Traffic in Valhalla¶
Traffic data for routing engines can be divided into two different types:
- Historical traffic describes the typically observed speed on a road at a specific point in time. So e.g. the typical speed on a Monday morning at 8 o'clock.
- Live traffic describes the currently observed speed on a road according to the actual traffic situation.
Valhalla supports both types of traffic for all APIs, excluding multimodal costing. For more information about how to route with traffic data and time information, check the respective API documentation. In the following it will be explained how to integrate historical traffic data into the valhalla graph.
Graph Association¶
With OSM IDs¶
If the available traffic data is associated to OSM ways, these ways have to be mapped on valhallas internal graph ids to then add the traffic data to the routing graph. The valhalla tool valhalla_ways_to_edges can be used to generate a mapping from OSM way ids to the valhalla graph ids. An example for an way_edges.txt file created by the tool looks like this:
1175181586,1,112642252344
984719585,1,110964530744,1,112508034616,1,112843578936
<osm_way_id>,[<direction: 0 | 1>, <graph_id>]. Accordingly, the osm_way_id is mapped to multiple graph_id's. An graph_id can be converted to the required string format according to the to_string function of the class valhalla::baldr::GraphId, whose implementation can be found in the valhalla repository. The result is a string of the following form level/tile_id/id (e.g. 1/47701/130).
Historical Traffic¶
Valhalla requires the historical speed information in following CSV file format:
edge_id,freeflow_speed,constrained_speed,historical_speeds
1/47701/130,50,40,AQ0AAAAAAA...
1/47701/131,50,40,AQ0AAAAAAA...
The first three columns are required to assign historical traffic to an edge, while the historical_speeds column is optional for providing more detailed speed information. The edge_id column represents the internal graph_id of ways in the valhalla graph. Check the previous section to see how your data can be mapped on these graph_id's. The columns freeflow_speed represents the typical speed during night and constrained_speed is the typical speed during day (in km/h).
The historical_speeds column contains more detailed information about how the traffic on a segment changes over the week. It requires the estimated speed (in km/h) of a road segment in 5 minute intervals covering a whole week. This leads to a total of 2016 speed values per road segment, which should start at Sunday 0:00. The historical_speeds column contains an DCT-II encoded version of the 2016 speed values. It can be obtained by using functions whose implementation can be found in the valhalla source code. First compress_speed_buckets(const float* speeds) can be called to obtain an array of coefficients. In a next step encode_compressed_speeds(const int16_t* coefficients) can be used to convert these to the string encoded version of the speed values, which can be put into the CSV-file.
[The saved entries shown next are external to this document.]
-- pv_equiv track=rewrite | github.com/pypi-data/pypi-mirror-261 | packages/xython/xython-2.2.3.tar.gz/xython-2.2.3/src/xython/pynal.py | time_list_by_step
-- ===== SOURCE A (Python) =====
-- def time_list_by_step(start_hsm_list, step=30, cycle=20):
-- 	# pynal - 시작과 종료시간을 입력하면, 30분간격으로 시간목록을 자동으로 생성시키는것
-- 	# 시작과 종료시간을 입력하면, 30분간격으로 시간목록을 자동으로 생성시키는것
-- 	result = []
-- 	hour, min, sec = start_hsm_list
-- 	result.append([hour, min, sec])
-- 	for one in range(cycle):
-- 		min = min + step
-- 		over_min, min = divmod(min, 60)
-- 		if over_min > 0:
-- 			hour = hour + over_min
-- 		hour = divmod(hour, 24)[1]
-- 		result.append([hour, min, sec])
-- 	return result
-- ===== SOURCE B (Python) =====
-- def time_list_by_step(start_hsm_list, step=30, cycle=20):
--     # Each entry comes from the closed form total = min + i*step:
--     # minutes are total % 60, hours are hour plus the accumulated carry, mod 24.
--     hour, min, sec = start_hsm_list
--     result = [[hour, min, sec]]
--     for i in range(1, cycle + 1):
--         total = min + i * step
--         result.append([(hour + total // 60) % 24, total % 60, sec])
--     return result
-- ===== Notes on version B (the rewrite author's own statement) =====
-- stated objective: simpler
-- what changed: B computes each entry directly from the closed form total = min + i*step (minutes = total % 60, hours = (hour + total//60) % 24) instead of A's running hour/min state updated by per-step divmod carries.
-- intended difference: On inputs where some step yields a negative hour carry whose accumulated drop is not a multiple of 24 (min+step negative, or a negative step crossing an hour boundary), A's 'if over_min > 0' guard silently discards the carry so hours never decrease, while B applies it and returns the correctly decremented hour, which is the intended time arithmetic. — e.g. on time_list_by_step([10, 0, 0], -30, 1): A returns [[10, 0, 0], [10, 30, 0]], B returns [[10, 0, 0], [9, 30, 0]]
import Mathlib
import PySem

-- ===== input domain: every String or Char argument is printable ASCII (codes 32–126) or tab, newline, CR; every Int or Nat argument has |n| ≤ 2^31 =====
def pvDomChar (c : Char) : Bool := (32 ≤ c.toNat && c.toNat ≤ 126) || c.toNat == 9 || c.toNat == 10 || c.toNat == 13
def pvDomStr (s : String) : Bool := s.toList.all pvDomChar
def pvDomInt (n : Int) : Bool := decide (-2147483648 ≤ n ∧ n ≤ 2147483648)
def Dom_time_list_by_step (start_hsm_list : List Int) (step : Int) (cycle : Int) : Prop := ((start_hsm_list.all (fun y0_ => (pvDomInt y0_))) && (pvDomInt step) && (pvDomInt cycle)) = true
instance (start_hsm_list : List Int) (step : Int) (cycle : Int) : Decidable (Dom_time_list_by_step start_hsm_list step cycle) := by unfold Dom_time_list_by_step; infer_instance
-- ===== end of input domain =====

-- B computes each entry from the closed form total = min + i*step (minutes = total % 60, hours =
-- (hour + total//60) % 24) instead of A's running hour/min divmod state; objective: simpler.
-- Intended difference (D_): where a step yields a negative hour carry, A's 'if over_min > 0'
-- drops the carry so hours never decrease; B applies it. D_ is exact (A ≠ B everywhere inside it).


-- ===== PORT A =====
-- loop body of A: state = (result, hour, min)
def tlbsStepA (step sec : Int) (st : List (List Int) × Int × Int) (_ : Int) :
    List (List Int) × Int × Int :=
  let result := st.1
  let hour := st.2.1
  let min := st.2.2
  let min := min + step
  let over_min := PySem.Int.floordiv min 60
  let min := PySem.Int.mod min 60
  let hour := if over_min > 0 then hour + over_min else hour
  let hour := PySem.Int.mod hour 24
  (result ++ [[hour, min, sec]], hour, min)

def time_list_by_step (start_hsm_list : List Int) (step : Int) (cycle : Int) : List (List Int) :=
  match start_hsm_list with
  | [hour, min, sec] =>
    ((PySem.List.pyRange 0 cycle 1).foldl (tlbsStepA step sec)
      ([[hour, min, sec]], hour, min)).1
  | _ => []  -- unpacking raises ValueError in Python; outside Pre_

-- ===== PORT B =====
-- loop body of B: state = result list only
def tlbsStepB (step min0 hour0 sec : Int) (result : List (List Int)) (i : Int) :
    List (List Int) :=
  let total := min0 + i * step
  result ++ [[PySem.Int.mod (hour0 + PySem.Int.floordiv total 60) 24,
              PySem.Int.mod total 60, sec]]

def time_list_by_step_alt (start_hsm_list : List Int) (step : Int) (cycle : Int) : List (List Int) :=
  match start_hsm_list with
  | hour :: min :: sec :: [] =>
    (PySem.List.pyRange 1 (cycle + 1) 1).foldl (tlbsStepB step min hour sec)
      [[hour, min, sec]]
  | [] => []
  | [_] => []
  | [_, _] => []
  | _ :: _ :: _ :: _ :: _ => []

-- ===== PRECONDITION & SPEC =====
-- Pre_: the tuple unpacking 'hour, min, sec = start_hsm_list' raises ValueError unless the list
-- has exactly three elements; A returns on every length-3 list.
def Pre_time_list_by_step (start_hsm_list : List Int) (step : Int) (cycle : Int) : Prop :=
  start_hsm_list.length = 3
instance (start_hsm_list : List Int) (step : Int) (cycle : Int) : Decidable (Pre_time_list_by_step start_hsm_list step cycle) := by unfold Pre_time_list_by_step; infer_instance
def pvWitness_time_list_by_step : List Int × Int × Int := ([9, 45, 0], 30, 3)

-- By how much A's hour at entry i exceeds B's: A ignores negative carries, so for step ≥ 0 it is
-- ahead by the dropped (negative) first carry min((min+step)//60, 0), and for step < 0 it is stuck
-- at hour + max((min+step)//60, 0) while B's hour follows (min + i*step)//60 downwards.
def tlbsF (m s i : Int) : Int := PySem.Int.floordiv (m + i * s) 60
def tlbsOff (m s i : Int) : Int :=
  if 0 ≤ s then max (-tlbsF m s 1) 0 else max (tlbsF m s 1) 0 - tlbsF m s i

-- On inputs where some step yields a negative hour carry whose accumulated drop is not a multiple
-- of 24 (min+step negative, or a negative step crossing an hour boundary), A's 'if over_min > 0'
-- guard silently discards the carry so hours never decrease, while B applies it and returns the
-- correctly decremented hour, which is the intended time arithmetic. (Searching one 1440-step
-- period suffices: the dropped amount repeats modulo 24 every 1440 steps.)
def D_time_list_by_step (start_hsm_list : List Int) (step : Int) (cycle : Int) : Prop :=
  ∃ i ∈ PySem.List.pyRange 1 (min cycle 1440 + 1) 1,
    ¬ (24 ∣ tlbsOff (start_hsm_list.getD 1 0) step i)
instance (start_hsm_list : List Int) (step : Int) (cycle : Int) : Decidable (D_time_list_by_step start_hsm_list step cycle) := by unfold D_time_list_by_step; infer_instance

def Spec_time_list_by_step (start_hsm_list : List Int) (step : Int) (cycle : Int) (out : List (List Int)) : Prop := ¬ D_time_list_by_step start_hsm_list step cycle → out = time_list_by_step_alt start_hsm_list step cycle
instance (start_hsm_list : List Int) (step : Int) (cycle : Int) (out : List (List Int)) : Decidable (Spec_time_list_by_step start_hsm_list step cycle out) := by unfold Spec_time_list_by_step; infer_instance

def pvDiffWitness_time_list_by_step : List Int × Int × Int := ([10, 0, 0], -30, 1)
def pvDiffWitnessOut_time_list_by_step : (List (List Int)) × (List (List Int)) :=
  ([[10, 0, 0], [10, 30, 0]], [[10, 0, 0], [9, 30, 0]])

-- ===== CLAIM (what is proved, stated in full; the proofs are below) =====
def Claim_unchanged_time_list_by_step : Prop := ∀ (start_hsm_list : List Int) (step : Int) (cycle : Int), Dom_time_list_by_step start_hsm_list step cycle → Pre_time_list_by_step start_hsm_list step cycle → Spec_time_list_by_step start_hsm_list step cycle (time_list_by_step start_hsm_list step cycle)
def Claim_changed_time_list_by_step : Prop := Dom_time_list_by_step (pvDiffWitness_time_list_by_step.1) (pvDiffWitness_time_list_by_step.2.1) (pvDiffWitness_time_list_by_step.2.2) ∧ Pre_time_list_by_step (pvDiffWitness_time_list_by_step.1) (pvDiffWitness_time_list_by_step.2.1) (pvDiffWitness_time_list_by_step.2.2) ∧ D_time_list_by_step (pvDiffWitness_time_list_by_step.1) (pvDiffWitness_time_list_by_step.2.1) (pvDiffWitness_time_list_by_step.2.2) ∧ time_list_by_step (pvDiffWitness_time_list_by_step.1) (pvDiffWitness_time_list_by_step.2.1) (pvDiffWitness_time_list_by_step.2.2) = pvDiffWitnessOut_time_list_by_step.1 ∧ time_list_by_step_alt (pvDiffWitness_time_list_by_step.1) (pvDiffWitness_time_list_by_step.2.1) (pvDiffWitness_time_list_by_step.2.2) = pvDiffWitnessOut_time_list_by_step.2 ∧ pvDiffWitnessOut_time_list_by_step.1 ≠ pvDiffWitnessOut_time_list_by_step.2
def Claim_exact_time_list_by_step : Prop := ∀ (start_hsm_list : List Int) (step : Int) (cycle : Int), Dom_time_list_by_step start_hsm_list step cycle → Pre_time_list_by_step start_hsm_list step cycle → D_time_list_by_step start_hsm_list step cycle → time_list_by_step start_hsm_list step cycle ≠ time_list_by_step_alt start_hsm_list step cycle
Finally, the speed of each way has to be put into the correct place in a folder hierarchy. This folder hierarch should look similar to valhalla’s tile hierarchy. An example tile hierarchy could look like this:
.
|-- 0
| `-- 003
| `-- 015.gph
|-- 1
| `-- 047
| `-- 701.gph
The traffic folder structure, containing the traffic CSV files, should accordingly look like this:
.
|-- 0
| `-- 003
| `-- 015.csv
|-- 1
| `-- 047
| `-- 701.csv
If a way's information is found in 0/003/015.gph, then its matching speed values have to be saved in 0/003/015.csv. To find the path in the tile hierarchy to save a speed value in, the function GraphTile::FileSuffixcan be used to obtain the path from a graph_id. Its implementation can be found in the valhalla source code.
In a last step, the traffic data has to be added to the routing graph. This can be done by using the valhalla_add_predicted_traffic tool. Its parameter -t can be used to hand over the folder which contains the traffic CSV files.